- [Data provided]:
-- pv_equiv track=rewrite | github.com/frobnitzem/mpi_list | src/mpi_list/segment.py | even_spread
-- ===== SOURCE A (Python) =====
-- def even_spread(M, N):
--     """Return a list of target sizes for an even spread.
--
--     Output sizes are either M//N or M//N+1
--
--     Args:
--         M: number of elements
--         N: number of partitons
--
--      Returns:
--         target_sizes : [int]
--               len(target_sizes) == N
--               sum(target_sizes) == M
--
--     """
--     if N == 0:
--         assert M == 0
--         return []
--     tgt = [ M//N ]*N
--     for i in range(M%N):
--         tgt[i] += 1
--     return tgt
-- ===== SOURCE B (Python) =====
-- def even_spread(M, N):
--     """Greedy: for each remaining partition count n = N..1, take the
--     ceiling of remaining/n as the next part and subtract it."""
--     if N == 0:
--         assert M == 0
--         return []
--     out = []
--     rem = M
--     for n in range(N, 0, -1):
--         k = -(-rem // n)
--         out.append(k)
--         rem -= k
--     return out
-- ===== Notes on version B (the rewrite author's own statement) =====
-- stated objective: alternative
-- what changed: Replaces A's allocate-then-increment scheme (build [M//N]*N, then bump the first M%N entries) with a greedy single pass that never computes a quotient/remainder split of M: counting remaining partitions n down from N to 1, each part is the ceiling -(-rem//n) of the shrinking remainder, which is then subtracted.
import Mathlib
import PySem

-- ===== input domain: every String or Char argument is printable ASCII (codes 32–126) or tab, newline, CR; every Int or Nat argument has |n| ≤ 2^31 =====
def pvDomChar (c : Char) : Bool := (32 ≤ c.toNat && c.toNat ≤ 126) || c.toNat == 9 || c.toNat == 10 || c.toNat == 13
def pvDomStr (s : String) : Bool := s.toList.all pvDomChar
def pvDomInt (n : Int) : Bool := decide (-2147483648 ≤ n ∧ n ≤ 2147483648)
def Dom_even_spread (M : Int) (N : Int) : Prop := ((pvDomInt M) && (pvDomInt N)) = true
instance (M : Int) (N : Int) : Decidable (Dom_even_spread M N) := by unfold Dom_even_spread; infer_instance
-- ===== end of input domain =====

-- B replaces A's allocate-then-increment scheme with a greedy countdown loop: each part
-- is the ceiling of the shrinking remainder over the remaining partition count (alternative algorithm).

-- ===== PORT A =====
def even_spread (M : Int) (N : Int) : List Int :=
  if N = 0 then []          -- 'assert M == 0' raises AssertionError when M ≠ 0; excluded by Pre_
  else
    -- tgt = [M//N]*N  (Python list repetition: empty for N < 0, matched by toNat's clamp)
    let tgt := List.replicate N.toNat (PySem.Int.floordiv M N)
    -- for i in range(M%N): tgt[i] += 1   (i is always a valid nonnegative index here)
    (PySem.List.pyRange 0 (PySem.Int.mod M N) 1).foldl
      (fun t i => t.modify i.toNat (· + 1)) tgt

-- ===== PORT B =====
def even_spread_alt (M : Int) (N : Int) : List Int :=
  if N = 0 then []          -- same assert-guard as A
  else
    -- for n in range(N, 0, -1): k = -(-rem // n); out.append(k); rem -= k
    ((PySem.List.pyRange N 0 (-1)).foldl
      (fun (p : List Int × Int) n =>
        let k := -(PySem.Int.floordiv (-p.2) n)
        (p.1 ++ [k], p.2 - k))
      ([], M)).1

-- ===== PRECONDITION & SPEC =====
-- Pre_ excludes only N = 0 with M ≠ 0, where A's assert raises AssertionError (B asserts identically).
def Pre_even_spread (M : Int) (N : Int) : Prop := N = 0 → M = 0
instance (M : Int) (N : Int) : Decidable (Pre_even_spread M N) := by unfold Pre_even_spread; infer_instance
def pvWitness_even_spread : Int × Int := (7, 3)
def Spec_even_spread (M : Int) (N : Int) (out : List Int) : Prop := out = even_spread_alt M N
instance (M : Int) (N : Int) (out : List Int) : Decidable (Spec_even_spread M N out) := by unfold Spec_even_spread; infer_instance

-- ===== CLAIM (what is proved, stated in full; the proofs are below) =====
def Claim_equal_even_spread : Prop := ∀ (M : Int) (N : Int), Dom_even_spread M N → Pre_even_spread M N → Spec_even_spread M N (even_spread M N)

-- ===== LEMMAS AND PROOFS =====

-- Common closed form both ports are proved equal to (proof-only helper).
def twoBlock (M N : Int) : List Int :=
  List.replicate (PySem.Int.mod M N).toNat (PySem.Int.floordiv M N + 1)
    ++ List.replicate (N - PySem.Int.mod M N).toNat (PySem.Int.floordiv M N)

-- Incrementing the element at index r of a list that is uniform up to r hits the head of the tail block.
theorem modify_rep_append (q x : Int) (rest : List Int) (r : Nat) :
    (List.replicate r x ++ q :: rest).modify r (· + 1) = List.replicate r x ++ (q + 1) :: rest := by
  induction r with
  | zero => simp [List.modify]
  | succ n ih => simpa [List.replicate_succ, List.modify] using ih

-- A's increment loop over range(r) turns [q]*n into [q+1]*r ++ [q]*(n-r).
theorem inc_prefix (q : Int) (r n : Nat) (h : r ≤ n) :
    (PySem.List.pyRange 0 (r : Int) 1).foldl (fun t i => t.modify i.toNat (· + 1))
        (List.replicate n q)
      = List.replicate r (q + 1) ++ List.replicate (n - r) q := by
  induction r with
  | zero => simp [PySem.List.pyRange_one_eq_nil (le_refl (0 : Int))]
  | succ m ih =>
    have hcast : ((m + 1 : Nat) : Int) = (m : Int) + 1 := by push_cast; ring
    rw [hcast, PySem.List.pyRange_one_succ_right (by positivity), List.foldl_append,
        ih (by omega)]
    simp only [List.foldl_cons, List.foldl_nil, Int.toNat_natCast]
    obtain ⟨k, hk⟩ : ∃ k, n - m = k + 1 := ⟨n - m - 1, by omega⟩
    have hk2 : n - (m + 1) = k := by omega
    rw [hk, hk2, List.replicate_succ, modify_rep_append,
        List.replicate_succ', List.append_assoc]
    rfl

-- Uniqueness of Euclidean division with a positive divisor (used for the greedy step).
theorem ediv_emod_of_eq (a b q r : Int) (hb : 0 < b) (h : a = b * q + r)
    (h0 : 0 ≤ r) (h1 : r < b) : a / b = q ∧ a % b = r := by
  constructor
  · rw [h, show b * q + r = r + b * q from by ring,
        Int.add_mul_ediv_left r q hb.ne', Int.ediv_eq_zero_of_lt h0 h1, zero_add]
  · rw [h, show b * q + r = r + b * q from by ring, Int.add_mul_emod_self_left,
        Int.emod_eq_of_lt h0 h1]

-- B's greedy countdown over range(n+1, 0, -1) produces the two-block form of rem.
theorem greedy_spec (n : Nat) : ∀ (out : List Int) (rem : Int),
    ((PySem.List.pyRange ((n : Int) + 1) 0 (-1)).foldl
      (fun (p : List Int × Int) i =>
        let k := -(PySem.Int.floordiv (-p.2) i)
        (p.1 ++ [k], p.2 - k)) (out, rem)).1
    = out ++ twoBlock rem ((n : Int) + 1) := by
  induction n with
  | zero =>
    intro out rem
    simp only [Nat.cast_zero, zero_add]
    rw [PySem.List.pyRange_neg_one_cons (by norm_num),
        show (1 : Int) - 1 = 0 from by ring,
        PySem.List.pyRange_neg_one_eq_nil (le_refl 0)]
    simp [twoBlock, PySem.Int.floordiv, PySem.Int.mod]
  | succ m ih =>
    intro out rem
    have hd : (0 : Int) < ((m + 1 : Nat) : Int) + 1 := by positivity
    rw [PySem.List.pyRange_neg_one_cons hd, List.foldl_cons,
        show ((m + 1 : Nat) : Int) + 1 - 1 = (m : Int) + 1 from by push_cast; ring]
    set d : Int := ((m + 1 : Nat) : Int) + 1 with hdd
    show ((PySem.List.pyRange ((m : Int) + 1) 0 (-1)).foldl
        (fun (p : List Int × Int) i =>
          let k := -(PySem.Int.floordiv (-p.2) i)
          (p.1 ++ [k], p.2 - k))
        (out ++ [-(PySem.Int.floordiv (-rem) d)], rem - -(PySem.Int.floordiv (-rem) d))).1
      = out ++ twoBlock rem d
    set k : Int := -(PySem.Int.floordiv (-rem) d) with hkk
    rw [ih]
    have hd2 : d = (m : Int) + 2 := by rw [hdd]; push_cast; ring
    have hq : d * (rem / d) + rem % d = rem := Int.mul_ediv_add_emod rem d
    have hr0 : 0 ≤ rem % d := Int.emod_nonneg _ (by omega)
    have hrd : rem % d < d := Int.emod_lt_of_pos _ (by omega)
    have hkmod : PySem.Int.floordiv (-rem) d = (-rem) / d :=
      PySem.Int.floordiv_eq_ediv_of_pos (by omega)
    have hmodd : PySem.Int.mod rem d = rem % d := PySem.Int.mod_eq_emod_of_pos (by omega)
    have hdivd : PySem.Int.floordiv rem d = rem / d := PySem.Int.floordiv_eq_ediv_of_pos (by omega)
    have hmodd1 : PySem.Int.mod (rem - k) ((m : Int) + 1) = (rem - k) % ((m : Int) + 1) :=
      PySem.Int.mod_eq_emod_of_pos (by positivity)
    have hdivd1 : PySem.Int.floordiv (rem - k) ((m : Int) + 1) = (rem - k) / ((m : Int) + 1) :=
      PySem.Int.floordiv_eq_ediv_of_pos (by positivity)
    by_cases hz : rem % d = 0
    · -- k = q and the remainder stays divisible: [q] ++ twoBlock(rem-q, m+1) = twoBlock rem d
      have hdk := ediv_emod_of_eq (-rem) d (-(rem / d)) 0 (by omega)
        (by linear_combination hq - hz) (le_refl 0) (by omega)
      have hk : k = rem / d := by rw [hkk, hkmod, hdk.1]; ring
      have hrem : rem - k = ((m : Int) + 1) * (rem / d) := by
        rw [hk]; linear_combination -hq + hz + (rem / d) * hd2
      have hdiv1 : (rem - k) / ((m : Int) + 1) = rem / d := by
        rw [hrem, Int.mul_ediv_cancel_left _ (by positivity)]
      have hmd1 : (rem - k) % ((m : Int) + 1) = 0 := by rw [hrem, Int.mul_emod_right]
      simp only [twoBlock, hmodd1, hdivd1, hdiv1, hmd1, hmodd, hdivd, hz]
      rw [hk]
      simp only [Int.toNat_zero, List.replicate_zero, List.nil_append]
      have h5 : (d - 0).toNat = ((m : Int) + 1 - 0).toNat + 1 := by omega
      rw [h5, List.replicate_succ]
      simp
    · -- k = q+1: [q+1] ++ twoBlock(rem-(q+1), m+1) = twoBlock rem d
      have hdk := ediv_emod_of_eq (-rem) d (-(rem / d) - 1) (d - rem % d) (by omega)
        (by linear_combination hq) (by omega) (by omega)
      have hk : k = rem / d + 1 := by rw [hkk, hkmod, hdk.1]; ring
      have hrem : rem - k = ((m : Int) + 1) * (rem / d) + (rem % d - 1) := by
        rw [hk]; linear_combination -hq + (rem / d) * hd2
      have hb := ediv_emod_of_eq (rem - k) ((m : Int) + 1) (rem / d) (rem % d - 1)
        (by positivity) hrem (by omega) (by omega)
      simp only [twoBlock, hmodd1, hdivd1, hb.1, hb.2, hmodd, hdivd]
      rw [hk]
      have h6 : (rem % d).toNat = (rem % d - 1).toNat + 1 := by omega
      have h7 : ((m : Int) + 1 - (rem % d - 1)).toNat = (d - rem % d).toNat := by omega
      rw [h6, h7, List.replicate_succ]
      simp

theorem even_spread_eq_twoBlock (M N : Int) (h : N ≠ 0) : even_spread M N = twoBlock M N := by
  unfold even_spread twoBlock
  simp only [if_neg h]
  rcases lt_or_gt_of_ne h with hneg | hpos
  · -- N < 0 : A's range is empty and its base list is empty; both blocks are empty too.
    have hmm : PySem.Int.mod M N = -PySem.Int.mod (-M) (-N) := by
      have := PySem.Int.mod_neg_neg (-M) (-N)
      simpa using this
    have h1 : PySem.Int.mod (-M) (-N) = (-M) % (-N) :=
      PySem.Int.mod_eq_emod_of_pos (by omega)
    have h2 : 0 ≤ (-M) % (-N) := Int.emod_nonneg _ (by omega)
    have h3 : (-M) % (-N) < -N := Int.emod_lt_of_pos _ (by omega)
    have hr0 : PySem.Int.mod M N ≤ 0 := by omega
    rw [PySem.List.pyRange_one_eq_nil hr0]
    simp [Int.toNat_of_nonpos (le_of_lt hneg), Int.toNat_of_nonpos hr0,
      Int.toNat_of_nonpos (by omega : N - PySem.Int.mod M N ≤ 0)]
  · -- N > 0 : 0 ≤ M % N < N, apply inc_prefix.
    have hm : PySem.Int.mod M N = M % N := PySem.Int.mod_eq_emod_of_pos hpos
    have hr0 : 0 ≤ PySem.Int.mod M N := by rw [hm]; exact Int.emod_nonneg _ (by omega)
    have hrN : PySem.Int.mod M N < N := by rw [hm]; exact Int.emod_lt_of_pos _ hpos
    have hcast : PySem.Int.mod M N = ((PySem.Int.mod M N).toNat : Int) :=
      (Int.toNat_of_nonneg hr0).symm
    rw [hcast, inc_prefix _ _ N.toNat (by omega)]
    simp only [Int.toNat_natCast]
    congr 2
    omega

theorem even_spread_alt_eq_twoBlock (M N : Int) (h : N ≠ 0) : even_spread_alt M N = twoBlock M N := by
  unfold even_spread_alt
  simp only [if_neg h]
  rcases lt_or_gt_of_ne h with hneg | hpos
  · -- N < 0 : the countdown range is empty, B returns []; both blocks of twoBlock are empty.
    rw [PySem.List.pyRange_neg_one_eq_nil (by omega)]
    have hmm : PySem.Int.mod M N = -PySem.Int.mod (-M) (-N) := by
      have := PySem.Int.mod_neg_neg (-M) (-N)
      simpa using this
    have h1 : PySem.Int.mod (-M) (-N) = (-M) % (-N) :=
      PySem.Int.mod_eq_emod_of_pos (by omega)
    have h2 : 0 ≤ (-M) % (-N) := Int.emod_nonneg _ (by omega)
    have h3 : (-M) % (-N) < -N := Int.emod_lt_of_pos _ (by omega)
    have hr0 : PySem.Int.mod M N ≤ 0 := by omega
    simp [twoBlock, Int.toNat_of_nonpos hr0,
      Int.toNat_of_nonpos (by omega : N - PySem.Int.mod M N ≤ 0)]
  · obtain ⟨m, hm⟩ : ∃ m : Nat, N = (m : Int) + 1 := ⟨(N - 1).toNat, by omega⟩
    rw [hm]
    exact greedy_spec m [] M

-- ===== VERDICT (by name: the statement is the Claim_ definition above) =====
theorem even_spread_spec : Claim_equal_even_spread := by
  intro M N _ hpre
  unfold Spec_even_spread
  by_cases hN : N = 0
  · simp [even_spread, even_spread_alt, hN]
  · rw [even_spread_eq_twoBlock M N hN, even_spread_alt_eq_twoBlock M N hN]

- [Your task]:
From the data above, report how many lines include the string "Prop". The number alone will do.

- [Output]:
4